The closest gas station is 11 miles away. When residents want groceries, they have to go to the Dollar Store on St. Joe Beach or make the 20-minute drive to the Piggly Wiggly in Port St. Joe. There is no lodging. El Governor, the most famous of the original four hotels, now offers expanded views of the Gulf of Mexico — right through the bare walls, open windows, and yawning doorways.
You can get lunch at Crazy Beach Pizza or a hamburger from the Mango Marley’s food truck, but the seafood restaurants and bars are gone. The pier is history. The souvenir shop is no more. The bank operates out of an armored trailer. The city police department — unable to recover from losing its building, patrol cars, and equipment — disbanded last month during a fractious city council meeting that ended with the Bay County Sheriff’s Office taking over after a 3-2 council vote.
The one location that’s thriving is Ace Hardware, owned by Mexico Beach Mayor Al Cathey. It’s a bitter pill to swallow. Unlike many business owners, he has a steady stream of customers, but they’re all buying plywood and nails to restore their own homes and workplaces to functionality.

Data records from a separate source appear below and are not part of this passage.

-- pv_equiv track=rewrite | github.com/myriadrf/lc-osmo-gsm-tester | src/osmo_gsm_tester/core/resource.py | solve
-- ===== SOURCE A (Python) =====
-- class NotSolvable(Exception):
--     pass
--
-- def solve(all_matches):
--     '''
--     all_matches shall be a list of index-lists.
--     all_matches[i] is the list of indexes that item i can use.
--     Return a solution so that each i gets a different index.
--     solve([ [0, 1, 2],
--             [0],
--             [0, 2] ]) == [1, 0, 2]
--     '''
--
--     def all_differ(l):
--         return len(set(l)) == len(l)
--
--     def search_in_permutations(fixed=[]):
--         idx = len(fixed)
--         for i in range(len(all_matches[idx])):
--             val = all_matches[idx][i]
--             # don't add a val that's already in the list
--             if val in fixed:
--                 continue
--             l = list(fixed)
--             l.append(val)
--             if len(l) == len(all_matches):
--                 # found a solution
--                 return l
--             # not at the end yet, add next digit
--             r = search_in_permutations(l)
--             if r:
--                 # nested search_in_permutations() call found a solution
--                 return r
--         # this entire branch yielded no solution
--         return None
--
--     if not all_matches:
--         raise RuntimeError('Cannot solve: no candidates')
--
--     solution = search_in_permutations()
--     if not solution:
--         raise NotSolvable('The requested resource requirements are not solvable %r'
--                           % all_matches)
--     return solution
-- ===== SOURCE B (Python) =====
-- class NotSolvable(Exception):
--     pass
--
-- def solve(all_matches):
--     # Same search order as the original, but: structural recursion on the list of
--     # remaining candidate rows (no index arithmetic), the chosen values carried as a
--     # frozenset for O(1) membership, and the answer assembled back-to-front on the
--     # way out of the recursion instead of threading a growing prefix list down.
--     if not all_matches:
--         raise RuntimeError('Cannot solve: no candidates')
--
--     def go(used, rest):
--         # return the assignment for `rest` (a suffix), or None if impossible
--         if not rest:
--             return []
--         for val in rest[0]:
--             if val not in used:
--                 tail = go(used | frozenset((val,)), rest[1:])
--                 if tail is not None:
--                     return [val] + tail
--         return None
--
--     sol = go(frozenset(), all_matches)
--     if sol is None:
--         raise NotSolvable('The requested resource requirements are not solvable %r'
--                           % all_matches)
--     return sol
-- ===== Notes on version B (the rewrite author's own statement) =====
-- stated objective: faster
-- what changed: Replaced A's index-driven recursion that threads a growing prefix list (copied and linearly scanned for membership at every node) by structural recursion on the remaining candidate rows carrying a frozenset of used values, assembling the result back-to-front on return; the search order and returned assignment are identical.
-- outside the precondition, e.g. on solve([]): A raises RuntimeError, B raises RuntimeError; on solve([[0], [0]]): A raises NotSolvable, B raises NotSolvable
import Mathlib
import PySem

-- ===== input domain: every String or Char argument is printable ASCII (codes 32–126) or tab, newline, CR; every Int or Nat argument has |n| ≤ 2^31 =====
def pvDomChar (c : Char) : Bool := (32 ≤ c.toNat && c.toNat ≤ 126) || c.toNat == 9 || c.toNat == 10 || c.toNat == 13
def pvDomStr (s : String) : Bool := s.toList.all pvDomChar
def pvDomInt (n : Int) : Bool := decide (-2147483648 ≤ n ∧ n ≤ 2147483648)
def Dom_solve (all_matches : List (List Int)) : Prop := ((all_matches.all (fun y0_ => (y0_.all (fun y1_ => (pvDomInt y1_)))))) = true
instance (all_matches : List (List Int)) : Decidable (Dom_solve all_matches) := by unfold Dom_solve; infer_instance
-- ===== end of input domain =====

-- B replaces A's index-driven recursion threading a growing prefix list by structural
-- recursion on the remaining candidate rows with a set of used values, assembling the
-- answer back-to-front; same search order, hence the same returned assignment.

-- ===== PORT A =====
-- A's search_in_permutations: recursion depth is bounded by the number of rows, the
-- fuel parameter (initially all_matches.length) only makes that recursion structural.
mutual
def searchA (am : List (List Int)) : Nat → List Int → Option (List Int)
  | 0, _ => none
  | fuel + 1, fixed => searchAGo am fuel fixed ((am[fixed.length]?).getD [])
termination_by fuel _ => (fuel, 0)

def searchAGo (am : List (List Int)) : Nat → List Int → List Int → Option (List Int)
  | _, _, [] => none
  | fuel, fixed, val :: cands =>
    if val ∈ fixed then searchAGo am fuel fixed cands
    else
      let l := fixed ++ [val]
      if l.length = am.length then some l
      else
        match searchA am fuel l with
        | some r => some r
        | none => searchAGo am fuel fixed cands
termination_by fuel _ cl => (fuel, cl.length + 1)
end

-- the two `raise` branches of A (empty input / NotSolvable) are excluded by Pre_solve
def solve (all_matches : List (List Int)) : List Int :=
  if all_matches = [] then []
  else
    match searchA all_matches all_matches.length [] with
    | some s => s
    | none => []

-- ===== PORT B =====
mutual
def goB (used : PySem.Set Int) : List (List Int) → Option (List Int)
  | [] => some []
  | cands :: rest => goBLoop used cands rest
termination_by rest => (rest.length, 0)

def goBLoop (used : PySem.Set Int) : List Int → List (List Int) → Option (List Int)
  | [], _ => none
  | val :: cs, rest =>
    if PySem.Set.contains used val then goBLoop used cs rest
    else
      match goB (PySem.Set.add used val) rest with
      | some tail => some (val :: tail)
      | none => goBLoop used cs rest
termination_by cs rest => (rest.length, cs.length + 1)
end

-- the two `raise` branches of B (empty input / NotSolvable) are excluded by Pre_solve
def solve_alt (all_matches : List (List Int)) : List Int :=
  if all_matches = [] then []
  else
    match goB PySem.Set.empty all_matches with
    | some s => s
    | none => []

-- ===== PRECONDITION & SPEC =====
-- the cartesian product of the candidate rows (all ways to pick one index per item)
def pyProduct : List (List Int) → List (List Int)
  | [] => [[]]
  | l :: rest => l.flatMap (fun v => (pyProduct rest).map (fun t => v :: t))

-- Pre_ excludes exactly the inputs where A raises: the empty list (RuntimeError) and
-- instances with no duplicate-free assignment (NotSolvable).
def Pre_solve (all_matches : List (List Int)) : Prop :=
  all_matches ≠ [] ∧ ∃ sol ∈ pyProduct all_matches, sol.Nodup
instance (all_matches : List (List Int)) : Decidable (Pre_solve all_matches) := by
  unfold Pre_solve; infer_instance

def pvWitness_solve : List (List Int) := [[0, 1, 2], [0], [0, 2]]

def Spec_solve (all_matches : List (List Int)) (out : List Int) : Prop := out = solve_alt all_matches
instance (all_matches : List (List Int)) (out : List Int) : Decidable (Spec_solve all_matches out) := by unfold Spec_solve; infer_instance

-- ===== CLAIM (what is proved, stated in full; the proofs are below) =====
def Claim_equal_solve : Prop := ∀ (all_matches : List (List Int)), Dom_solve all_matches → Pre_solve all_matches → Spec_solve all_matches (solve all_matches)

-- ===== LEMMAS AND PROOFS =====

-- simulation: A's go-loop at row `fixed.length` equals B's loop over the same suffix
-- of candidates, with the already-built prefix factored out in front.
theorem searchAGo_eq_goBLoop (am : List (List Int)) :
    ∀ (fuel : Nat) (fixed : List Int) (used : PySem.Set Int) (cs : List Int) (rest' : List (List Int)),
      fixed.length + 1 + rest'.length = am.length →
      am.drop (fixed.length + 1) = rest' →
      rest'.length ≤ fuel →
      (∀ v : Int, v ∈ used ↔ v ∈ fixed) →
      searchAGo am fuel fixed cs = Option.map (fixed ++ ·) (goBLoop used cs rest') := by
  intro fuel
  induction fuel with
  | zero =>
    intro fixed used cs rest' hlen hdrop hfuel hmem
    have hr : rest' = [] := List.eq_nil_of_length_eq_zero (Nat.le_zero.mp hfuel)
    subst hr
    induction cs with
    | nil => simp [searchAGo, goBLoop]
    | cons val cs ihcs =>
      by_cases hv : val ∈ fixed
      · have hu : val ∈ used := (hmem val).mpr hv
        simp [searchAGo, goBLoop, hv, hu, ihcs]
      · have hu : val ∉ used := fun h => hv ((hmem val).mp h)
        have hl : (fixed ++ [val]).length = am.length := by
          simp at hlen ⊢; omega
        simp [searchAGo, goBLoop, hv, hu, hl, goB]
  | succ f ih =>
    intro fixed used cs rest' hlen hdrop hfuel hmem
    induction cs with
    | nil => simp [searchAGo, goBLoop]
    | cons val cs ihcs =>
      by_cases hv : val ∈ fixed
      · have hu : val ∈ used := (hmem val).mpr hv
        simp [searchAGo, goBLoop, hv, hu, ihcs]
      · have hu : val ∉ used := fun h => hv ((hmem val).mp h)
        cases rest' with
        | nil =>
          have hl : (fixed ++ [val]).length = am.length := by
            simp at hlen ⊢; omega
          simp [searchAGo, goBLoop, hv, hu, hl, goB]
        | cons c2 r2 =>
          have hl : ¬ (fixed ++ [val]).length = am.length := by
            simp at hlen ⊢; omega
          -- A recurses into the next row; unfold one step of searchA there
          have hget : am[fixed.length + 1]? = some c2 := by
            have h0 : (List.drop (fixed.length + 1) am)[0]? = am[fixed.length + 1 + 0]? :=
              List.getElem?_drop
            rw [hdrop] at h0
            simpa using h0.symm
          have hdrop2 : am.drop ((fixed ++ [val]).length + 1) = r2 := by
            have h1 : am.drop (fixed.length + 1 + 1) = r2 := by
              rw [← List.drop_drop, hdrop]; rfl
            simpa [Nat.add_assoc] using h1
          have hrec := ih (fixed ++ [val]) (PySem.Set.add used val) c2 r2
            (by simp at hlen ⊢; omega)
            (by simpa using hdrop2)
            (by simp at hfuel; omega)
            (by
              intro v
              rw [PySem.Set.mem_add]
              constructor
              · rintro (h | h)
                · exact List.mem_append_left _ ((hmem v).mp h)
                · subst h; exact List.mem_append_right _ (by simp)
              · intro h
                rcases List.mem_append.mp h with h | h
                · exact Or.inl ((hmem v).mpr h)
                · simp at h; exact Or.inr h)
          have hA : searchA am (f + 1) (fixed ++ [val]) =
              searchAGo am f (fixed ++ [val]) c2 := by
            simp [searchA, List.length_append, hget]
          have hB : goB (PySem.Set.add used val) (c2 :: r2) =
              goBLoop (PySem.Set.add used val) c2 r2 := by simp [goB]
          -- assemble both sides
          show searchAGo am (f + 1) fixed (val :: cs) =
              Option.map (fixed ++ ·) (goBLoop used (val :: cs) (c2 :: r2))
          have hcont : ¬ PySem.Set.contains used val = true := by
            cases hx : PySem.Set.contains used val
            · simp
            · exact absurd ((PySem.Set.contains_iff used val).mp hx) hu
          rw [searchAGo, goBLoop]
          simp only [hv, if_neg, not_false_iff]
          rw [if_neg hl, if_neg hcont, hA, hrec, hB]
          cases hres : goBLoop (PySem.Set.add used val) c2 r2 with
          | none => simpa using ihcs
          | some tail => simp [List.append_assoc]

theorem solve_eq (am : List (List Int)) (h : am ≠ []) : solve am = solve_alt am := by
  obtain ⟨a0, arest, rfl⟩ := List.exists_cons_of_ne_nil h
  have hA : searchA (a0 :: arest) (a0 :: arest).length [] = searchAGo (a0 :: arest) arest.length [] a0 := by
    simp [searchA, List.length_cons]
  have hmain := searchAGo_eq_goBLoop (a0 :: arest) arest.length [] PySem.Set.empty a0 arest
    (by simp; omega) (by simp) (le_refl _)
    (by intro v; simp [PySem.Set.empty])
  have hB : goB PySem.Set.empty (a0 :: arest) = goBLoop PySem.Set.empty a0 arest := by
    simp [goB]
  unfold solve solve_alt
  rw [if_neg h, if_neg h, hA, hmain, hB]
  cases goBLoop PySem.Set.empty a0 arest <;> simp

-- ===== VERDICT (by name: the statement is the Claim_ definition above) =====
theorem solve_spec : Claim_equal_solve := by
  intro am _hdom hpre
  unfold Spec_solve
  exact solve_eq am hpre.1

It’s hard to ignore the realty signs dangling in front of storm-scoured, weed-strewn lots. If you attempt to count them all, just along the five-mile stretch of Highway 98, you will quickly lose track. If you drive down the side roads — none of which have street signs now — you’ll find so many for sale signs that you will give up the endeavor.
But there is another sign in Mexico Beach that offers a glimmer of hope: “Not for Sale.” Some residents, weary of the daily onslaught from deal-driven developers, decided to issue a strong message to opportunistic outsiders: “Original 98 MB Not for Sale: We love our neighbors and our community.”He thought of that after the hurricane as he stumbled through the city he has lived in for most of his 71 years, no longer able to find his way around because the landmarks are gone.
“We’re vulnerable,” Cathey says. “We could become something we don’t want to be.”
He sees the “not for sale” signs as a modern version of guarding the gates. Though developers harassed residents for the first month, they met harsh rejections and eventually gave up.
But as time drags on, and work on individual homes remains at a standstill, some residents are giving up, too.
Melissa and Craig Williams had intended to keep their property. This past week, they placed their home on the market. They want to stay in the area, but they say they don’t have the heart to rebuild.
“We’re tired,” Melissa says, her eyes filling with tears. “At our ages, we just didn’t want to do it. It’s not that we hate Mexico Beach. We want to stay. But it’s depressing. People think we’re all good, but we’re not good, even a year later.”
Perhaps they’ll buy another house, she says. Or maybe they’ll buy a vacant lot and put their travel trailer on it. If another storm comes, they’d be able to drive away. At least they wouldn’t lose everything.